◆ **TASK REQUIREMENTS**
In the listing below, find each line holding "upper" and copy it.

◆ **RECORDS**

-- pv_equiv track=rewrite | github.com/adrienecastro/RAG-Chatbot | ingest.py | get_txt_headers
-- ===== SOURCE A (Python) =====
-- def get_txt_headers(text: str) -> tuple:
--     HEADER_KEYS = {
--         "TOPIC", "PRODUCT", "CATEGORY",
--         "KEYWORDS", "SOURCE_PDF", "SOURCE_URL"
--     }
--     lines = text.splitlines()
--     headers = {}
--     content_start = 0
--
--     for i, line in enumerate(lines):
--         stripped = line.strip()
--         if ":" in stripped:
--             key = stripped.split(":", 1)[0].strip().upper()
--             if key in HEADER_KEYS:
--                 value = stripped.split(":", 1)[1].strip()
--                 headers[key] = value
--                 content_start = i + 1
--                 continue
--         break
--
--     content = "\n".join(lines[content_start:]).strip()
--     return content, headers
-- ===== SOURCE B (Python) =====
-- def get_txt_headers(text: str) -> tuple:
--     HEADER_KEYS = {
--         "TOPIC", "PRODUCT", "CATEGORY",
--         "KEYWORDS", "SOURCE_PDF", "SOURCE_URL"
--     }
--
--     def parse(lines):
--         # recursive descent: consume one header line, merge it in front of the
--         # result of parsing the rest (dict built back-to-front on return)
--         if lines:
--             stripped = lines[0].strip()
--             if ":" in stripped:
--                 key, value = stripped.split(":", 1)
--                 key = key.strip().upper()
--                 if key in HEADER_KEYS:
--                     content, rest = parse(lines[1:])
--                     return content, {key: value.strip(), **rest}
--         return "\n".join(lines).strip(), {}
--
--     return parse(text.splitlines())
-- ===== Notes on version B (the rewrite author's own statement) =====
-- stated objective: alternative
-- what changed: A's single forward loop with mutable headers dict and content_start counter is replaced by a recursive descent over the lines that builds the result on the way back: each header line is merged in front of the recursively parsed tail via {key: value, **rest}, and the content is the join at the recursion's base case.
import Mathlib
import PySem

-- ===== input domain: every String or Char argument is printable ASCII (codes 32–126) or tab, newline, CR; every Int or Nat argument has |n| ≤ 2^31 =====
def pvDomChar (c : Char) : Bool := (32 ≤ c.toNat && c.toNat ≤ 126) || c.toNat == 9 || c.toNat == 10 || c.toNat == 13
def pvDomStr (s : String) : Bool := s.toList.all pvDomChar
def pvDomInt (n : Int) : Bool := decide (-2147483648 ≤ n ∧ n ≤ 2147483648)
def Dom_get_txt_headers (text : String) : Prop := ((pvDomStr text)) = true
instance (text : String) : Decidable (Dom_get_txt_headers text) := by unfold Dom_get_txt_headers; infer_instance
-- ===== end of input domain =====

-- B replaces A's single forward loop (mutable dict + content_start counter) by a recursive
-- descent that merges each header in front of the recursively parsed tail ({k: v, **rest});
-- objective: alternative decomposition, same cost.


-- ===== PORT A =====
def headerKeysA : List String :=
  ["TOPIC", "PRODUCT", "CATEGORY", "KEYWORDS", "SOURCE_PDF", "SOURCE_URL"]

-- s.split(":", 1); the separator is the nonempty literal ":" so splitMax? is always `some` (getD never fires)
def splitColon1A (s : String) : List String := (PySem.Str.splitMax? s ":" 1).getD []

-- the for-loop with break: recursion over enumerate(lines), state (headers, content_start)
def aLoop (pairs : List (Int × String)) (headers : PySem.Dict String String) (cs : Int) :
    PySem.Dict String String × Int :=
  match pairs with
  | [] => (headers, cs)
  | (i, line) :: rest =>
    let stripped := PySem.Str.strip line
    if PySem.Str.isIn ":" stripped then
      let key := PySem.Str.upper (PySem.Str.strip ((splitColon1A stripped).getD 0 ""))
      if headerKeysA.contains key then
        let value := PySem.Str.strip ((splitColon1A stripped).getD 1 "")
        aLoop rest (headers.insert key value) (i + 1)
      else (headers, cs)
    else (headers, cs)

def get_txt_headers (text : String) : String × (List (String × String)) :=
  let lines := PySem.Str.splitlines text
  let r := aLoop (PySem.List.enumerate lines 0) PySem.Dict.empty 0
  (PySem.Str.strip (PySem.Str.join "\n" (PySem.List.slice lines (some r.2) none)), r.1.items)

-- ===== PORT B =====
def headerKeysB : List String :=
  ["TOPIC", "PRODUCT", "CATEGORY", "KEYWORDS", "SOURCE_PDF", "SOURCE_URL"]

-- s.split(":", 1); the separator is the nonempty literal ":" so splitMax? is always `some` (getD never fires)
def splitColon1B (s : String) : List String := (PySem.Str.splitMax? s ":" 1).getD []

-- the recursive parse: consume one header line, merge it in front of the parsed tail;
-- {key: value, **rest} = the singleton dict updated with rest's items
def bParse (lines : List String) : String × PySem.Dict String String :=
  match lines with
  | [] => (PySem.Str.strip (PySem.Str.join "\n" []), PySem.Dict.empty)
  | l :: rest =>
    let stripped := PySem.Str.strip l
    if PySem.Str.isIn ":" stripped then
      let parts := splitColon1B stripped
      let key := PySem.Str.upper (PySem.Str.strip (parts.getD 0 ""))
      if headerKeysB.contains key then
        let r := bParse rest
        (r.1, ((PySem.Dict.empty.insert key (PySem.Str.strip (parts.getD 1 ""))).update r.2.items))
      else (PySem.Str.strip (PySem.Str.join "\n" (l :: rest)), PySem.Dict.empty)
    else (PySem.Str.strip (PySem.Str.join "\n" (l :: rest)), PySem.Dict.empty)

def get_txt_headers_alt (text : String) : String × (List (String × String)) :=
  let r := bParse (PySem.Str.splitlines text)
  (r.1, r.2.items)

-- ===== PRECONDITION & SPEC =====
def Spec_get_txt_headers (text : String) (out : String × (List (String × String))) : Prop := out = get_txt_headers_alt text
instance (text : String) (out : String × (List (String × String))) : Decidable (Spec_get_txt_headers text out) := by unfold Spec_get_txt_headers; infer_instance

-- ===== CLAIM (what is proved, stated in full; the proofs are below) =====
def Claim_equal_get_txt_headers : Prop := ∀ (text : String), Dom_get_txt_headers text → Spec_get_txt_headers text (get_txt_headers text)

-- ===== LEMMAS AND PROOFS =====

-- the shared header predicate, used only by the proofs
def isHdr (line : String) : Bool :=
  PySem.Str.isIn ":" (PySem.Str.strip line) &&
    headerKeysA.contains
      (PySem.Str.upper (PySem.Str.strip ((splitColon1A (PySem.Str.strip line)).getD 0 "")))

-- ---- generic Dict lemmas: merging a built-up dict's items equals re-running the inserts ----

lemma insert_comm_of_contains {κ ν : Type} [BEq κ] [LawfulBEq κ]
    (d : PySem.Dict κ ν) (k k' : κ) (v v' : ν) (hne : k' ≠ k)
    (hc : d.contains k = true) :
    (d.insert k' v').insert k v = (d.insert k v).insert k' v' := by
  have hbne : (k' == k) = false := by simp [hne]
  have hbne' : (k == k') = false := by simp [Ne.symm hne]
  have hc1 : (d.insert k' v').contains k = true := by
    rw [PySem.Dict.contains_insert]; simp [hc]
  apply PySem.Dict.ext
  by_cases hck' : d.contains k' = true
  · have hck'2 : (d.insert k v).contains k' = true := by
      rw [PySem.Dict.contains_insert]; simp [hck']
    simp only [PySem.Dict.items_insert, hc1, hck', hck'2, hc, if_true, List.map_map]
    apply List.map_congr_left
    intro q _
    by_cases h1 : (q.1 == k) = true
    · have h2 : (q.1 == k') = false := by
        rw [eq_of_beq h1]; exact hbne'
      simp [Function.comp, h1, h2, hbne, hbne']
    · by_cases h2 : (q.1 == k') = true
      · simp [Function.comp, h1, h2, hbne, hbne']
      · simp [Function.comp, h1, h2]
  · have hck'' : d.contains k' = false := by simpa using hck'
    have hck'2 : (d.insert k v).contains k' = false := by
      rw [PySem.Dict.contains_insert]; simp [hck'', hbne]
    simp only [PySem.Dict.items_insert, hc1, hck'', hck'2, hc, if_true, Bool.false_eq_true,
      if_false, List.map_append, List.map_cons, List.map_nil, hbne]

lemma foldl_insert_push {κ ν : Type} [BEq κ] [LawfulBEq κ]
    (xs : List (κ × ν)) (d : PySem.Dict κ ν) (k : κ) (v : ν)
    (hk : k ∉ xs.map Prod.fst) (hc : d.contains k = true) :
    (xs.foldl (fun a p => a.insert p.1 p.2) d).insert k v
      = xs.foldl (fun a p => a.insert p.1 p.2) (d.insert k v) := by
  induction xs generalizing d with
  | nil => rfl
  | cons p ps ih =>
    simp only [List.map_cons, List.mem_cons, not_or] at hk
    have hc' : (d.insert p.1 p.2).contains k = true := by
      rw [PySem.Dict.contains_insert]; simp [hc]
    simp only [List.foldl_cons]
    rw [ih (d.insert p.1 p.2) hk.2 hc',
        insert_comm_of_contains d k p.1 v p.2 (Ne.symm hk.1) hc]

lemma foldl_insert_map_subst {κ ν : Type} [BEq κ] [LawfulBEq κ]
    (xs : List (κ × ν)) (d : PySem.Dict κ ν) (k : κ) (v : ν)
    (hnd : (xs.map Prod.fst).Nodup) (hk : k ∈ xs.map Prod.fst) :
    (xs.map (fun q => if q.1 == k then (k, v) else q)).foldl (fun a p => a.insert p.1 p.2) d
      = (xs.foldl (fun a p => a.insert p.1 p.2) d).insert k v := by
  induction xs generalizing d with
  | nil => simp at hk
  | cons q ps ih =>
    simp only [List.map_cons, List.nodup_cons] at hnd
    by_cases h1 : (q.1 == k) = true
    · have hqk : q.1 = k := eq_of_beq h1
      have hknotin : k ∉ ps.map Prod.fst := hqk ▸ hnd.1
      have hmapid : ps.map (fun q' => if q'.1 == k then (k, v) else q') = ps := by
        have : ∀ q' ∈ ps, (if q'.1 == k then (k, v) else q') = q' := by
          intro q' hq'
          have : (q'.1 == k) = false := by
            simp only [beq_eq_false_iff_ne, ne_eq]
            intro he; exact hknotin (he ▸ List.mem_map_of_mem hq')
          simp [this]
        rw [List.map_congr_left this, List.map_id']
      simp only [List.map_cons, h1, if_true, List.foldl_cons]
      rw [hmapid, hqk,
          foldl_insert_push ps (d.insert k q.2) k v hknotin
            (by rw [PySem.Dict.contains_insert]; simp),
          PySem.Dict.insert_insert_self]
    · have hk' : k ∈ ps.map Prod.fst := by
        rw [List.map_cons] at hk
        rcases List.mem_cons.mp hk with h | h
        · exact absurd (by simp [h] : (q.1 == k) = true) h1
        · exact h
      simp only [List.map_cons, h1, Bool.false_eq_true, if_false, List.foldl_cons]
      exact ih (d.insert q.1 q.2) hnd.2 hk'

lemma update_foldl_items {κ ν : Type} [BEq κ] [LawfulBEq κ]
    (L : List (κ × ν)) (d : PySem.Dict κ ν) :
    d.update ((L.foldl (fun a p => a.insert p.1 p.2) PySem.Dict.empty).items)
      = L.foldl (fun a p => a.insert p.1 p.2) d := by
  induction L using List.reverseRecOn generalizing d with
  | nil => rfl
  | append_singleton L p ih =>
    rw [List.foldl_append, List.foldl_append]
    simp only [List.foldl_cons, List.foldl_nil]
    have hnd : ((L.foldl (fun a p => a.insert p.1 p.2) PySem.Dict.empty).keys).Nodup := by
      exact PySem.Dict.nodup_keys_foldl_insert_key L Prod.fst (fun d p => p.2) _
        (by simp [PySem.Dict.nodup_keys_empty])
    have hupd : ∀ (d : PySem.Dict κ ν) (xs : List (κ × ν)),
        d.update xs = xs.foldl (fun a p => a.insert p.1 p.2) d := fun _ _ => rfl
    by_cases hc : (L.foldl (fun a p => a.insert p.1 p.2) PySem.Dict.empty).contains p.1 = true
    · rw [PySem.Dict.items_insert_of_contains _ _ hc, hupd,
        foldl_insert_map_subst _ d p.1 p.2
          (by simpa [PySem.Dict.keys] using hnd)
          (by have := (PySem.Dict.contains_iff_mem_keys _ _).mp hc
              simpa [PySem.Dict.keys] using this),
        ← hupd, ih]
    · have hc' : (L.foldl (fun a p => a.insert p.1 p.2) PySem.Dict.empty).contains p.1 = false := by
        simpa using hc
      have e : List.foldl (fun a p => a.insert p.1 p.2) d
          (L.foldl (fun a p => a.insert p.1 p.2) PySem.Dict.empty).items
          = L.foldl (fun a p => a.insert p.1 p.2) d := ih d
      rw [PySem.Dict.items_insert_of_not_contains _ _ hc', hupd, List.foldl_append, e]
      rfl

-- ---- A side: the fused loop computes a foldl of inserts over the header prefix ----
lemma aLoop_spec (lines : List String) (i : Nat) (d : PySem.Dict String String) :
    aLoop (PySem.List.enumerate lines (i : Int)) d (i : Int) =
      ((lines.takeWhile isHdr).foldl
        (fun d line =>
          d.insert (PySem.Str.upper (PySem.Str.strip ((splitColon1A (PySem.Str.strip line)).getD 0 "")))
                   (PySem.Str.strip ((splitColon1A (PySem.Str.strip line)).getD 1 ""))) d,
       ((i + (lines.takeWhile isHdr).length : Nat) : Int)) := by
  induction lines generalizing i d with
  | nil => simp [PySem.List.enumerate_nil, aLoop]
  | cons l rest ih =>
    rw [PySem.List.enumerate_cons]
    have hiff : isHdr l = (PySem.Str.isIn ":" (PySem.Str.strip l) &&
        headerKeysA.contains
          (PySem.Str.upper (PySem.Str.strip ((splitColon1A (PySem.Str.strip l)).getD 0 "")))) := rfl
    simp only [aLoop]
    by_cases h1 : PySem.Str.isIn ":" (PySem.Str.strip l) = true
    · rw [if_pos h1]
      by_cases h2 : headerKeysA.contains
          (PySem.Str.upper (PySem.Str.strip ((splitColon1A (PySem.Str.strip l)).getD 0 ""))) = true
      · rw [if_pos h2]
        have hhd : isHdr l = true := by rw [hiff, h1, h2]; rfl
        have hcast : ((i : Int) + 1) = ((i + 1 : Nat) : Int) := by push_cast; ring
        rw [hcast, ih (i + 1)]
        rw [List.takeWhile_cons, hhd]
        simp only [if_true, List.foldl_cons, List.length_cons]
        have h3 : i + 1 + (List.takeWhile isHdr rest).length
            = i + ((List.takeWhile isHdr rest).length + 1) := by omega
        rw [h3]
      · rw [if_neg h2]
        have hhd : isHdr l = false := by
          rw [hiff, h1]; simp at h2 ⊢; simpa using h2
        rw [List.takeWhile_cons, hhd]
        simp
    · rw [if_neg h1]
      have hhd : isHdr l = false := by
        rw [hiff]; simp at h1; simp [h1]
      rw [List.takeWhile_cons, hhd]
      simp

◆ **OUTPUT BELOW**
--             key = stripped.split(":", 1)[0].strip().upper()
--                 key = key.strip().upper()
      let key := PySem.Str.upper (PySem.Str.strip ((splitColon1A stripped).getD 0 ""))
      let key := PySem.Str.upper (PySem.Str.strip (parts.getD 0 ""))
      (PySem.Str.upper (PySem.Str.strip ((splitColon1A (PySem.Str.strip line)).getD 0 "")))
          d.insert (PySem.Str.upper (PySem.Str.strip ((splitColon1A (PySem.Str.strip line)).getD 0 "")))
          (PySem.Str.upper (PySem.Str.strip ((splitColon1A (PySem.Str.strip l)).getD 0 "")))) := rfl
          (PySem.Str.upper (PySem.Str.strip ((splitColon1A (PySem.Str.strip l)).getD 0 ""))) = true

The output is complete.